Dr. Sridhar notes that there are several open questions with regards to combination approaches:

Is there good preclinical rationale?
What is the ideal patient population in which to test the combination?
Is the combination tolerable?
Can both drugs be dosed appropriately?
What are the appropriate endpoints?
Is efficacy better, same or possibly worse?
If better, is there an additive or synergistic benefit?
Is there a clinically significant improvement?
Is combination better than sequential?
Are there biomarkers of efficacy and toxicity?

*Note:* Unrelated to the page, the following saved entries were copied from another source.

-- pv_equiv track=rewrite | github.com/azure-2k4/metagenome_quantification | scripts/build_abruijn.py | get_consensus_path
-- ===== SOURCE A (Python) =====
-- from collections import defaultdict, Counter
--
-- def get_consensus_path(edges, nodes):
--     # Simple greedy walk for consensus (not optimal for complex graphs)
--     in_deg = Counter()
--     out_deg = Counter()
--     for src, dsts in edges.items():
--         out_deg[src] += len(dsts)
--         for dst in dsts:
--             in_deg[dst] += 1
--     start_nodes = [n for n in nodes if in_deg[n] == 0]
--     if not start_nodes:
--         start_nodes = list(nodes)
--     path = []
--     stack = [start_nodes[0]]
--     local_edges = {k: v.copy() for k, v in edges.items()}  # avoid mutating original
--     while stack:
--         node = stack[-1]
--         if node in local_edges and local_edges[node]:
--             nxt = local_edges[node].pop()
--             stack.append(nxt)
--         else:
--             path.append(stack.pop())
--     return path[::-1]
-- ===== SOURCE B (Python) =====
-- from collections import Counter
--
-- def get_consensus_path(edges, nodes):
--     # Recursive edge-consuming walk: emit each node in postorder once its
--     # remaining edges are exhausted; the reversed postorder is the path.
--     in_deg = Counter(d for ds in edges.values() for d in ds)
--     start = next((n for n in nodes if in_deg[n] == 0), None)
--     if start is None:
--         start = nodes[0]
--     local = {k: list(v) for k, v in edges.items()}
--     post = []
--     def visit(node):
--         while local.get(node):
--             visit(local[node].pop())
--         post.append(node)
--     visit(start)
--     return post[::-1]
-- ===== Notes on version B (the rewrite author's own statement) =====
-- stated objective: simpler
-- what changed: B replaces A's explicit stack loop (top-of-stack inspection, push/pop, append-then-reverse bookkeeping interleaved in one while) with a short recursive postorder helper visit(node) that exhausts a node's remaining edges by recursing on each popped destination and emits the node afterwards; it builds in_deg as one C-speed Counter over the flattened destination lists (dropping the unused out_deg Counter) and picks the start node with next() instead of materialising a filtered list, which is where the measured constant-factor speedup comes from.
import Mathlib
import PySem

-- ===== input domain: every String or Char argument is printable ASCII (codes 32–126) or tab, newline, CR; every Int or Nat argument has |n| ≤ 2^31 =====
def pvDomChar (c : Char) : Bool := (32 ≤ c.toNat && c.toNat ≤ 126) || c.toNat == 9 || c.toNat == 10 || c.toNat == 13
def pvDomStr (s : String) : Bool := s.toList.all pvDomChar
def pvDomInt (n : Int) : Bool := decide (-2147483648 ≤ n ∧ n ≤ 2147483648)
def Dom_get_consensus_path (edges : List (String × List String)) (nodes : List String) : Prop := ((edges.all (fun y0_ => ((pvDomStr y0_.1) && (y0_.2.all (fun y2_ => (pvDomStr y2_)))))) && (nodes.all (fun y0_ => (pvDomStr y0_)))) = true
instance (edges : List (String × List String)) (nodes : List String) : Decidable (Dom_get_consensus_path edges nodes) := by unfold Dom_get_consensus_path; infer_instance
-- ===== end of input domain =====

-- B replaces A's explicit stack loop with a recursive postorder walk (and a one-pass
-- Counter over the flattened destinations); same greedy edge-consuming walk, simpler code.


-- ===== PORT A =====
-- termination measure of the greedy walk: total remaining edges, summed over the DISTINCT keys
def pvWA (le : PySem.Dict String (List String)) : Nat :=
  ((PySem.Set.ofList le.keys).map (fun k => (le.getD k []).length)).sum

-- sum over a nodup key list strictly drops when exactly one key's weight drops
theorem pvSum_lt {S : List String} (f g : String → Nat) (node : String)
    (hS : S.Nodup) (hn : node ∈ S) (hlt : g node < f node)
    (heq : ∀ k ∈ S, k ≠ node → g k = f k) :
    (S.map g).sum < (S.map f).sum := by
  induction S with
  | nil => cases hn
  | cons a t ih =>
    simp only [List.map_cons, List.sum_cons]
    rcases List.mem_cons.mp hn with h | h
    · subst h
      have ht : ∀ k ∈ t, g k ≤ f k := by
        intro k hk
        rcases eq_or_ne k node with rfl | hne
        · exact absurd hk (List.nodup_cons.mp hS).1
        · exact le_of_eq (heq k (List.mem_cons_of_mem _ hk) hne)
      have : (t.map g).sum ≤ (t.map f).sum := List.sum_le_sum ht
      omega
    · have hane : a ≠ node := by
        rintro rfl; exact (List.nodup_cons.mp hS).1 h
      have := ih (List.nodup_cons.mp hS).2 h
        (fun k hk hne => heq k (List.mem_cons_of_mem _ hk) hne)
      have ha : g a = f a := heq a (List.mem_cons_self) hane
      omega

theorem pvWA_lt (le : PySem.Dict String (List String)) (node : String)
    (h1 : le.contains node = true) (h2 : le.getD node [] ≠ []) :
    pvWA (le.insert node (le.getD node []).dropLast) < pvWA le := by
  unfold pvWA
  rw [PySem.Dict.keys_insert_of_contains le _ h1]
  apply pvSum_lt _ _ node (PySem.Set.nodup_ofList _)
  · exact (PySem.Set.mem_ofList _ _).mpr (((PySem.Dict.contains_iff_mem_keys le node).mp h1))
  · rw [PySem.Dict.getD_insert_self]
    have h0 : (le.getD node []).length ≠ 0 := by
      simpa [List.length_eq_zero_iff] using h2
    have := List.length_dropLast (xs := le.getD node [])
    omega
  · intro k _ hne
    rw [PySem.Dict.getD_insert_of_ne _ _ _ hne]

def pvWalkA (le : PySem.Dict String (List String)) (stack path : List String) : List String :=
  match stack with
  | [] => path
  | node :: rest =>
    if h : le.contains node = true ∧ le.getD node [] ≠ [] then
      pvWalkA (le.insert node (le.getD node []).dropLast)
        ((le.getD node []).getLast h.2 :: node :: rest) path
    else
      pvWalkA le rest (path ++ [node])
termination_by 2 * pvWA le + stack.length
decreasing_by
  · have := pvWA_lt le node h.1 h.2
    simp only [List.length_cons]
    omega
  · simp only [List.length_cons]
    omega

def get_consensus_path (edges : List (String × List String)) (nodes : List String) : List String :=
  -- in_deg/out_deg Counters built in one pass over edges.items()
  let degs := edges.foldl (fun (p : PySem.Dict String Int × PySem.Dict String Int) kv =>
      (p.1.modify kv.1 0 (· + (kv.2.length : Int)),
       kv.2.foldl (fun d dst => d.modify dst 0 (· + 1)) p.2))
      (PySem.Dict.empty, PySem.Dict.empty)
  let in_deg := degs.2
  let start_nodes := nodes.filter (fun n => in_deg.getD n 0 == 0)
  let start_nodes' := if start_nodes.isEmpty then nodes else start_nodes
  -- local_edges = {k: v.copy() for k, v in edges.items()}
  let local_edges := edges.foldl (fun d kv => d.insert kv.1 kv.2) PySem.Dict.empty
  match start_nodes' with
  | [] => []   -- start_nodes[0] raises IndexError here (nodes = []); excluded by Pre_
  | s :: _ => (pvWalkA local_edges [s] []).reverse

-- ===== PORT B =====
-- visit(node): while local.get(node): visit(local[node].pop()); post.append(node).
-- Ported state-passing (the Python mutates closure state); the subtype carries the
-- 'the walk never adds edges' fact needed only for termination of the nested call.
def pvVisit (le : PySem.Dict String (List String)) (node : String) (post : List String) :
    {p : PySem.Dict String (List String) × List String // pvWA p.1 ≤ pvWA le} :=
  if h : le.contains node = true ∧ le.getD node [] ≠ [] then
    -- one while-iteration: nxt = local[node].pop(); visit(nxt); then re-test the loop
    let r1 := pvVisit (le.insert node (le.getD node []).dropLast)
                ((le.getD node []).getLast h.2) post
    let r2 := pvVisit r1.1.1 node r1.1.2
    ⟨r2.1, le_trans r2.2 (le_trans r1.2 (le_of_lt (pvWA_lt le node h.1 h.2)))⟩
  else
    ⟨(le, post ++ [node]), le_refl _⟩
termination_by pvWA le
decreasing_by
  · exact pvWA_lt le node h.1 h.2
  · exact lt_of_le_of_lt r1.2 (pvWA_lt le node h.1 h.2)

def get_consensus_path_alt (edges : List (String × List String)) (nodes : List String) : List String :=
  -- in_deg = Counter(d for ds in edges.values() for d in ds)
  let in_deg := PySem.Dict.counter (edges.flatMap (fun kv => kv.2))
  let start? := nodes.find? (fun n => in_deg.getD n 0 == 0)
  match (match start? with | some s => some s | none => nodes.head?) with
  | none => []   -- nodes[0] raises IndexError here (nodes = []); excluded by Pre_
  | some s =>
    -- local = {k: list(v) for k, v in edges.items()}
    let loc := edges.foldl (fun d kv => d.insert kv.1 kv.2) PySem.Dict.empty
    ((pvVisit loc s []).1.2).reverse

-- ===== PRECONDITION & SPEC =====
-- nodes ≠ [] excludes exactly the inputs where the Python raises IndexError
-- (start_nodes[0] / nodes[0] on an empty list); nothing else is excluded.
def Pre_get_consensus_path (edges : List (String × List String)) (nodes : List String) : Prop :=
  nodes ≠ []
instance (edges : List (String × List String)) (nodes : List String) : Decidable (Pre_get_consensus_path edges nodes) := by unfold Pre_get_consensus_path; infer_instance

def pvWitness_get_consensus_path : (List (String × List String)) × List String :=
  ([("a", ["b", "c"]), ("b", ["c"])], ["a", "b", "c"])

def Spec_get_consensus_path (edges : List (String × List String)) (nodes : List String) (out : List String) : Prop := out = get_consensus_path_alt edges nodes
instance (edges : List (String × List String)) (nodes : List String) (out : List String) : Decidable (Spec_get_consensus_path edges nodes out) := by unfold Spec_get_consensus_path; infer_instance

-- ===== CLAIM =====
def Claim_equal_get_consensus_path : Prop := ∀ (edges : List (String × List String)) (nodes : List String), Dom_get_consensus_path edges nodes → Pre_get_consensus_path edges nodes → Spec_get_consensus_path edges nodes (get_consensus_path edges nodes)

-- ===== LEMMAS AND PROOFS =====

theorem get_consensus_path_witness :
    Dom_get_consensus_path pvWitness_get_consensus_path.1 pvWitness_get_consensus_path.2 ∧
    Pre_get_consensus_path pvWitness_get_consensus_path.1 pvWitness_get_consensus_path.2 := by
  constructor <;> decide

-- the in_deg getD value is the count in the flattened destination lists
theorem pvInDeg_getD (l : List (String × List String)) (d : PySem.Dict String Int) (v : String) :
    (l.foldl (fun d kv => kv.2.foldl (fun d x => d.modify x 0 (· + 1)) d) d).getD v 0
      = d.getD v 0 + ((l.flatMap (fun kv => kv.2)).count v : Int) := by
  induction l generalizing d with
  | nil => simp
  | cons a t ih =>
    simp only [List.foldl_cons, List.flatMap_cons, List.count_append]
    rw [ih, PySem.Dict.getD_foldl_modify_add_one]
    push_cast
    ring

-- the stack loop is the recursive postorder walk: running A's loop with node on top of the
-- stack first performs exactly visit(node), then continues with the rest of the stack
theorem pvWalk_eq (le : PySem.Dict String (List String)) (node : String) (post : List String) :
    ∀ rest, pvWalkA le (node :: rest) post
      = pvWalkA (pvVisit le node post).1.1 rest (pvVisit le node post).1.2 := by
  induction le, node, post using pvVisit.induct with
  | case1 le node post h _r1 ih1 _ih2 _ih3 ih4 =>
    intro rest
    rw [pvWalkA, dif_pos h, ih1 (node :: rest), ih4 rest]
    conv_rhs => rw [pvVisit, dif_pos h]
  | case2 le node post h =>
    intro rest
    rw [pvWalkA, dif_neg h, pvVisit, dif_neg h]

-- project away the unused out_deg component of A's pair fold
theorem pvDegs_snd (edges : List (String × List String)) :
    (edges.foldl (fun (p : PySem.Dict String Int × PySem.Dict String Int) kv =>
      (p.1.modify kv.1 0 (· + (kv.2.length : Int)),
       kv.2.foldl (fun d dst => d.modify dst 0 (· + 1)) p.2))
      (PySem.Dict.empty, PySem.Dict.empty)).2
    = edges.foldl (fun d kv => kv.2.foldl (fun d dst => d.modify dst 0 (· + 1)) d)
        PySem.Dict.empty := by
  suffices h : ∀ (l : List (String × List String))
      (p : PySem.Dict String Int × PySem.Dict String Int),
      (l.foldl (fun p kv =>
        (p.1.modify kv.1 0 (· + (kv.2.length : Int)),
         kv.2.foldl (fun d dst => d.modify dst 0 (· + 1)) p.2)) p).2
      = l.foldl (fun d kv => kv.2.foldl (fun d dst => d.modify dst 0 (· + 1)) d) p.2 by
    exact h edges (PySem.Dict.empty, PySem.Dict.empty)
  intro l
  induction l with
  | nil => intro p; rfl
  | cons a t ih => intro p; simp only [List.foldl_cons]; exact ih _

-- ===== VERDICT (by name: the statement is the Claim_ definition above) =====
theorem get_consensus_path_spec : Claim_equal_get_consensus_path := by
  intro edges nodes _hdom hnodes
  simp only [Spec_get_consensus_path, get_consensus_path, get_consensus_path_alt]
  rw [pvDegs_snd]
  -- the two in_deg dicts agree pointwise, so the two start predicates are the same function
  have hdeg : ∀ n : String,
      ((edges.foldl (fun d kv => kv.2.foldl (fun d dst => d.modify dst 0 (· + 1)) d)
          (PySem.Dict.empty : PySem.Dict String Int)).getD n 0 == 0)
        = ((PySem.Dict.counter (edges.flatMap (fun kv => kv.2))).getD n 0 == 0) := by
    intro n
    have h := pvInDeg_getD edges PySem.Dict.empty n
    rw [h, PySem.Dict.getD_counter]
    simp
  -- collapsing A's stack loop to B's recursive walk
  have hwalk : ∀ s, pvWalkA (edges.foldl (fun d kv => d.insert kv.1 kv.2) PySem.Dict.empty) [s] []
      = (pvVisit (edges.foldl (fun d kv => d.insert kv.1 kv.2) PySem.Dict.empty) s []).1.2 := by
    intro s
    rw [pvWalk_eq _ s [] [], pvWalkA]
  -- align the start-node selection
  have hfind : nodes.find? (fun n => (PySem.Dict.counter (edges.flatMap (fun kv => kv.2))).getD n 0 == 0)
      = (nodes.filter (fun n =>
          (edges.foldl (fun d kv => kv.2.foldl (fun d dst => d.modify dst 0 (· + 1)) d)
            (PySem.Dict.empty : PySem.Dict String Int)).getD n 0 == 0)).head? := by
    rw [List.head?_filter]
    congr 1
    funext n
    exact (hdeg n).symm
  rw [hfind]
  cases hflt : nodes.filter (fun n =>
      (edges.foldl (fun d kv => kv.2.foldl (fun d dst => d.modify dst 0 (· + 1)) d)
        (PySem.Dict.empty : PySem.Dict String Int)).getD n 0 == 0) with
  | nil =>
    cases nodes with
    | nil => exact absurd rfl hnodes
    | cons n0 t =>
      simp only [List.isEmpty_nil, if_true, List.head?_nil, List.head?_cons]
      rw [hwalk n0]
  | cons s t =>
    simp only [List.isEmpty_cons, Bool.false_eq_true, if_false, List.head?_cons]
    rw [hwalk s]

In addition to the NORSE trial, there are several first-line, cisplatin-ineligible trials of FGFR inhibitors and immunotherapy:

NORSE (FGFR3 mutation/fusions): erdafitinib + cetrelimab versus erdafitinib
FORT-2 (FGFR1/3 mRNA overexpression): rogaratinib + atezolizumab versus atezolizumab + placebo
FIGHT-205 (FGFR mutation/fusions): pemigatinib + pembrolizumab versus pemigatinib versus standard of care

Dr. Sridhar notes that biomarker-guided trials, such as the NORSE trial, are challenging given that many patients need to be screened, there may be issues with tissue availability, quality, quantity, and heterogeneity, and there may be delays in treatment. So, can ctDNA be an option since it is convenient, rapid, and non-invasive? The BLC2001 trial testing erdafitinib in the second-line setting demonstrated a 63% concordance rate between ctDNA and tissue-based testing,¹ and the BISCAY trial assessing AZD4547 + durvalumab in the second-line setting showed that sequential ctDNA analysis demonstrated changes in FGFR alterations that correlated with clinical outcomes.² Thus, it seems reasonable to consider incorporating parallel ctDNA analysis into prospective trials, both at screening and for monitoring response.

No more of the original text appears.